O som quase inexistente do ar-condicionado impediu o silêncio completo de se instalar.

— Não briguem por coisas assim; as duas passaram e aprenderam e é isso que importa. Contanto que seja assim, nenhuma é melhor que a outra, entenderam?

As irmãs no banco traseiro não disseram uma palavra.

— Se as duas aprenderam e se esforçaram, é o que me interessa e não quero saber de outras brigas, vocês duas me entenderam?

A ênfase esmagadora destroçou as paredes birrentas da idade como uma bola de demolição transforma um prédio em poeira.

— Sim, mamãe…

— Sim, mãe…

— Ótimo, agora coloquem os cintos, porque vocês duas vão ficar na casa da May por alguns dias.

Apresentadas à novidade, o protesto antecipado veio com intensidade visceral.

— A casa da May?! Ah, qual é, mãe…! A senhora prometeu que a gente ia na Volta do Tubarão hoje…!

— É…! Prometeu sim! Eu quero a Volta do Tubarão…! Hoje! Hoje!

— Hunf…

As duas mãos fincaram na borracha do volante em movimento e o súbito cansaço assumiu o comando de suas feições.

— Eu sei, eu prometi… — suspirou. — Mas surgiu coisa do trabalho e eu não posso negar. A May vai levar vocês mais tarde; os ingressos estão lá, na casa dela.

Sabia o quão importante seria aquele momento e detinha plena noção de estar perdendo experiências que jamais voltariam.

Um dia, parariam de perguntar por sua presença, de chamá-la para lugares e de divulgar suas vidas como os livros abertos que são agora.

Não foi a primeira e, certamente, não seria o último surgimento da tal pergunta no fundo da mente:

“Será que isso vale mesmo a pena?”

Dolorosamente, ignorou os protestos vindos de trás, escolhendo, novamente, fazer a escolha errada.

[...]

— Agradeço a agilidade em atender o chamado. Sei que hoje deveria ser parte da sua folga, mas o assunto que temos a tratar é de extrema importância.

“Se sabe tanto assim que hoje é minha folga, então por que insistiu em me chamar?!”

O desejo de afundar aquele monte de cabelos brancos e pele enrugada na pilha de papéis digitalizados se via a um passo de se tornar real.

— Antes de tudo, asseguro que as meninas vão ficar em segurança com a agente Polly. Não se incomode com isso.

Nem ela própria sabia como era capaz de manter o controle. Preservar o trabalho sequer lhe soava tão importante assim, contudo, como cada um dos vários espalhados por cada canto do globo, sabia das consequências de deixá-lo.

Ao escolher trabalhar para a Central Intelligence Agency, se demitir ficava fora de cogitação.

“Ah, que se dane…!”

Tal fato, porém, nunca a impediu de protestar abertamente.

— Se é tão importante assim, por que não mandou nenhum dos outros? Dennis, Wilker, Larson… Eles não estão todos disponíveis?

A elevação no tom fez o homem de considerável idade cessar sua busca. Na mesa, exposta entre a xícara de café e o laptop fechado, lia-se seu nome.

— Os três foram mandados para missões na semana passada, enviados a pontos estratégicos.

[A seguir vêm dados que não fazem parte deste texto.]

-- pv_equiv track=rewrite | github.com/AudriusDai/adventofcode | day_1/task_2/grouper/grouper.py | group_data
-- ===== SOURCE A (Python) =====
-- from typing import List
--
-- def group_data(data: List[int], group_size: int) -> List[int]:
--     result = []
--     if not data:
--         return result
--
--     if len(data) < group_size:
--         raise Exception(f'group size cannot be greater than data provided: data: {len(data)}, group_size: {group_size}')
--
--     for i in range(len(data) - (group_size - 1)):
--         s = 0
--         for j in range(group_size):
--             s += data[i + j]
--         result.append(s)
--
--     return result
-- ===== SOURCE B (Python) =====
-- from typing import List
--
-- def group_data(data: List[int], group_size: int) -> List[int]:
--     if not data:
--         return []
--
--     if len(data) < group_size:
--         raise Exception(f'group size cannot be greater than data provided: data: {len(data)}, group_size: {group_size}')
--
--     prefix = [0]
--     for x in data:
--         prefix.append(prefix[-1] + x)
--
--     return [prefix[i + group_size] - prefix[i]
--             for i in range(len(data) - group_size + 1)]
-- ===== Notes on version B (the rewrite author's own statement) =====
-- stated objective: faster
-- what changed: B replaces A's nested loops (re-summing each window) by a one-pass prefix-sum array, so each window sum is one subtraction.
-- outside the precondition, e.g. on group_data([1, 2], -1): A returns [0, 0, 0, 0], B raises IndexError
import Mathlib
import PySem

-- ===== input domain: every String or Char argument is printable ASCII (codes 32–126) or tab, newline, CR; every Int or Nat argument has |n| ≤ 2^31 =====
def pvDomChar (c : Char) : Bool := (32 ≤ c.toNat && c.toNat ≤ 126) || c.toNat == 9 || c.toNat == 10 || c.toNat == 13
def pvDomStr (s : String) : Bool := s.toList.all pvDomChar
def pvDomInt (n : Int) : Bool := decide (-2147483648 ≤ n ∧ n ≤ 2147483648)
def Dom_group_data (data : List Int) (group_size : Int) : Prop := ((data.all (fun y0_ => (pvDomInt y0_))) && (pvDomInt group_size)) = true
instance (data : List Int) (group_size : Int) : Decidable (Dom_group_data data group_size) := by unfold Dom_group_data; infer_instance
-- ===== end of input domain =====

-- B computes the window sums from a prefix-sum array (one subtraction per window)
-- instead of A's inner re-summing loop; the equivalence is about return values on Pre_.

-- ===== PORT A =====
def group_data (data : List Int) (group_size : Int) : List Int :=
  if data = [] then []
  else if (data.length : Int) < group_size then []  -- Python A raises Exception here; excluded by Pre_
  else
    (PySem.List.pyRange 0 ((data.length : Int) - (group_size - 1)) 1).foldl
      (fun result i =>
        result ++ [(PySem.List.pyRange 0 group_size 1).foldl
          (fun s j => s + PySem.List.pyGetD data (i + j) 0) 0])
      []

-- ===== PORT B =====
def group_data_alt (data : List Int) (group_size : Int) : List Int :=
  if data = [] then []
  else if (data.length : Int) < group_size then []  -- Python B raises Exception here; excluded by Pre_
  else
    let pref := data.foldl (fun p x => p ++ [PySem.List.pyGetD p (-1) 0 + x]) [0]
    (PySem.List.pyRange 0 ((data.length : Int) - group_size + 1) 1).map
      (fun i => PySem.List.pyGetD pref (i + group_size) 0 - PySem.List.pyGetD pref i 0)

-- ===== PRECONDITION & SPEC =====
-- Pre_ excludes (a) len(data) < group_size on nonempty data, where A raises Exception, and
-- (b) negative group_size on nonempty data, where A's all-zeros result is an accident of its
-- empty inner loop and B's prefix-difference indexing raises IndexError.
def Pre_group_data (data : List Int) (group_size : Int) : Prop :=
  data = [] ∨ (0 ≤ group_size ∧ group_size ≤ (data.length : Int))
instance (data : List Int) (group_size : Int) : Decidable (Pre_group_data data group_size) := by
  unfold Pre_group_data; infer_instance
def pvWitness_group_data : List Int × Int := ([3, 1, 4, 1, 5], 3)

def Spec_group_data (data : List Int) (group_size : Int) (out : List Int) : Prop := out = group_data_alt data group_size
instance (data : List Int) (group_size : Int) (out : List Int) : Decidable (Spec_group_data data group_size out) := by unfold Spec_group_data; infer_instance

-- ===== CLAIM (what is proved, stated in full; the proofs are below) =====
def Claim_equal_group_data : Prop := ∀ (data : List Int) (group_size : Int), Dom_group_data data group_size → Pre_group_data data group_size → Spec_group_data data group_size (group_data data group_size)

-- ===== LEMMAS AND PROOFS =====

-- B's prefix-building foldl is scanl of (+).
theorem pv_fold_pref (l : List Int) : ∀ (p : List Int) (a : Int),
    l.foldl (fun p x => p ++ [PySem.List.pyGetD p (-1) 0 + x]) (p ++ [a])
      = p ++ List.scanl (· + ·) a l := by
  induction l with
  | nil => intro p a; simp
  | cons x xs ih =>
    intro p a
    rw [List.scanl_cons, List.foldl_cons, PySem.List.pyGetD_neg_one_append_singleton,
        ih (p ++ [a]) (a + x)]
    simp

-- Entry m of scanl (+) a l is a + sum of the first m elements.
theorem pv_scanl_get (l : List Int) : ∀ (a : Int) (m : Nat), m ≤ l.length →
    (List.scanl (· + ·) a l)[m]? = some (a + (l.take m).sum) := by
  induction l with
  | nil =>
    intro a m hm
    simp only [List.length_nil, Nat.le_zero] at hm
    subst hm
    simp
  | cons x xs ih =>
    intro a m hm
    cases m with
    | zero => simp
    | succ m =>
      simp only [List.scanl_cons, List.getElem?_cons_succ, List.take_succ_cons, List.sum_cons]
      rw [ih (a + x) m (by simpa using hm)]
      ring_nf

-- A's inner loop over List.range k sums the window starting at it.
theorem pv_window_sum (data : List Int) (it : Nat) :
    ∀ (k : Nat), it + k ≤ data.length →
    (List.range k).foldl (fun s j => s + data.getD (it + j) 0) 0
      = ((data.drop it).take k).sum := by
  intro k
  induction k with
  | zero => intro _; simp
  | succ k ih =>
    intro hk
    rw [List.range_succ, List.foldl_append]
    simp only [List.foldl_cons, List.foldl_nil]
    rw [ih (by omega)]
    have hlen : k < (data.drop it).length := by simp; omega
    rw [List.sum_take_succ _ _ hlen, List.getElem_drop]
    have : it + k < data.length := by omega
    rw [List.getD_eq_getElem data 0 this]

-- ===== VERDICT (by name: the statement is the Claim_ definition above) =====
theorem group_data_spec : Claim_equal_group_data := by
  intro data group_size _ hpre
  unfold Spec_group_data group_data group_data_alt
  rcases hpre with h | ⟨hge, hle⟩
  · simp [h]
  · by_cases hnil : data = []
    · simp [hnil]
    · simp only [if_neg hnil, if_neg (by omega : ¬ ((data.length : Int) < group_size))]
      -- name the pieces
      obtain ⟨k, rfl⟩ : ∃ k : Nat, group_size = (k : Int) := ⟨group_size.toNat, (Int.toNat_of_nonneg hge).symm⟩
      have hk : k ≤ data.length := by exact_mod_cast hle
      -- B's prefix list
      have hpref : data.foldl (fun p x => p ++ [PySem.List.pyGetD p (-1) 0 + x]) [0]
          = List.scanl (· + ·) 0 data := by
        simpa using pv_fold_pref data [] 0
      rw [PySem.List.foldl_append_singleton_eq_map, List.nil_append]
      have hb : (data.length : Int) - (k : Int) + 1 = (data.length : Int) - ((k : Int) - 1) := by ring
      rw [hpref, hb]
      apply List.map_congr_left
      intro i hi
      rw [PySem.List.mem_pyRange_one] at hi
      obtain ⟨it, rfl⟩ : ∃ it : Nat, i = (it : Int) := ⟨i.toNat, (Int.toNat_of_nonneg hi.1).symm⟩
      have hit : it + k ≤ data.length := by
        have := hi.2; omega
      -- B side: two prefix lookups
      have hlen : (List.scanl (· + ·) 0 data).length = data.length + 1 := List.length_scanl ..
      have hB1 : PySem.List.pyGetD (List.scanl (· + ·) 0 data) ((it : Int) + (k : Int)) 0
          = (data.take (it + k)).sum := by
        rw [show (it : Int) + (k : Int) = ((it + k : Nat) : Int) by push_cast; ring,
            PySem.List.pyGetD_natCast, List.getD_eq_getElem?_getD,
            pv_scanl_get data 0 (it + k) hit]
        simp
      have hB2 : PySem.List.pyGetD (List.scanl (· + ·) 0 data) (it : Int) 0
          = (data.take it).sum := by
        rw [PySem.List.pyGetD_natCast, List.getD_eq_getElem?_getD,
            pv_scanl_get data 0 it (by omega)]
        simp
      rw [hB1, hB2]
      -- A side: the inner loop
      have hA : (PySem.List.pyRange 0 (k : Int) 1).foldl
            (fun s j => s + PySem.List.pyGetD data ((it : Int) + j) 0) 0
          = ((data.drop it).take k).sum := by
        rw [PySem.List.pyRange_one]
        simp only [Int.sub_zero, Int.toNat_natCast, List.foldl_map, Int.zero_add]
        have : ∀ (init : Int) (js : List Nat), (∀ j ∈ js, it + j < data.length) →
            js.foldl (fun s (j : Nat) => s + PySem.List.pyGetD data ((it : Int) + (j : Int)) 0) init
              = js.foldl (fun s j => s + data.getD (it + j) 0) init := by
          intro init js hjs
          induction js generalizing init with
          | nil => rfl
          | cons j js ihj =>
            simp only [List.foldl_cons]
            rw [show (it : Int) + (j : Int) = ((it + j : Nat) : Int) by push_cast; ring,
                PySem.List.pyGetD_natCast]
            exact ihj _ (fun x hx => hjs x (List.mem_cons_of_mem _ hx))
        rw [this 0 _ (by intro j hj; have := List.mem_range.mp hj; omega)]
        exact pv_window_sum data it k hit
      rw [hA]
      -- arithmetic: take (it+k) sum - take it sum = window sum
      have : data.take (it + k) = data.take it ++ (data.drop it).take k := by
        rw [← List.take_append_drop it data]
        simp [List.take_add]
      rw [this, List.sum_append]
      ring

O Agente Grazianni, peça velha no grande jogo, ascendeu aos rankings com marcada facilidade e tendo o conhecimento de como o processo funciona, haveria de se esperar dele alguma empatia.

— Dennis está em Osaka agora, Wilker na Toscana e o Larson está tentando penetrar as muralhas incógnitas da Sibéria em busca de informações, ou seja, só sobra você, agente Perez.

“Hah…! É claro!”, satirizou.

Pensar de tal modo seria errado; mal entrou e Grazianni já passou a repetir os mesmos erros dos antecessores, ocultando informação importante e, no geral, fazendo um trabalho ineficiente.

— Precisamos de você e de suas habilidades para assumir um caso em específico o qual acho que se interessaria.

— Okay, e o motivo para isso é…? — Impaciente, cruzou os braços e passou a acertar o calcanhar dos sapatos no chão, repetidamente.

— Por favor, pare de fazer isso. Esse barulho irrita meu tinnitus.

“Problema seu, filho da mãe…!”, resmungou internamente, forçada a parar.

Para piorar as coisas, teve de assistí-lo procurar por mais vinte e poucos segundos por um papel já sobre a mesa, coisa que ela não descartou como possível provocação.

Ao final, Grazianni juntou o compilado em uma pasta de papel, tratando de organizar cada pedaço de informação da forma mais meticulosa, levando embora preciosos três minutos.

— Aqui está, agente Perez.

“Hunf…!”

Os dedos da loira tremeram, implorando para que o acertasse algumas dezenas de vezes no centro daquela calvície.

Ao receber a papelada, porém, um detalhe saltou acima dos aborrecimentos: ao contrário de qualquer outra missão, os registros totais eram inesperadamente leves.

— Não te mandei para essa missão por motivo nenhum. A questão é que a situação em Elderlog não acabou de um jeito tão inspirador.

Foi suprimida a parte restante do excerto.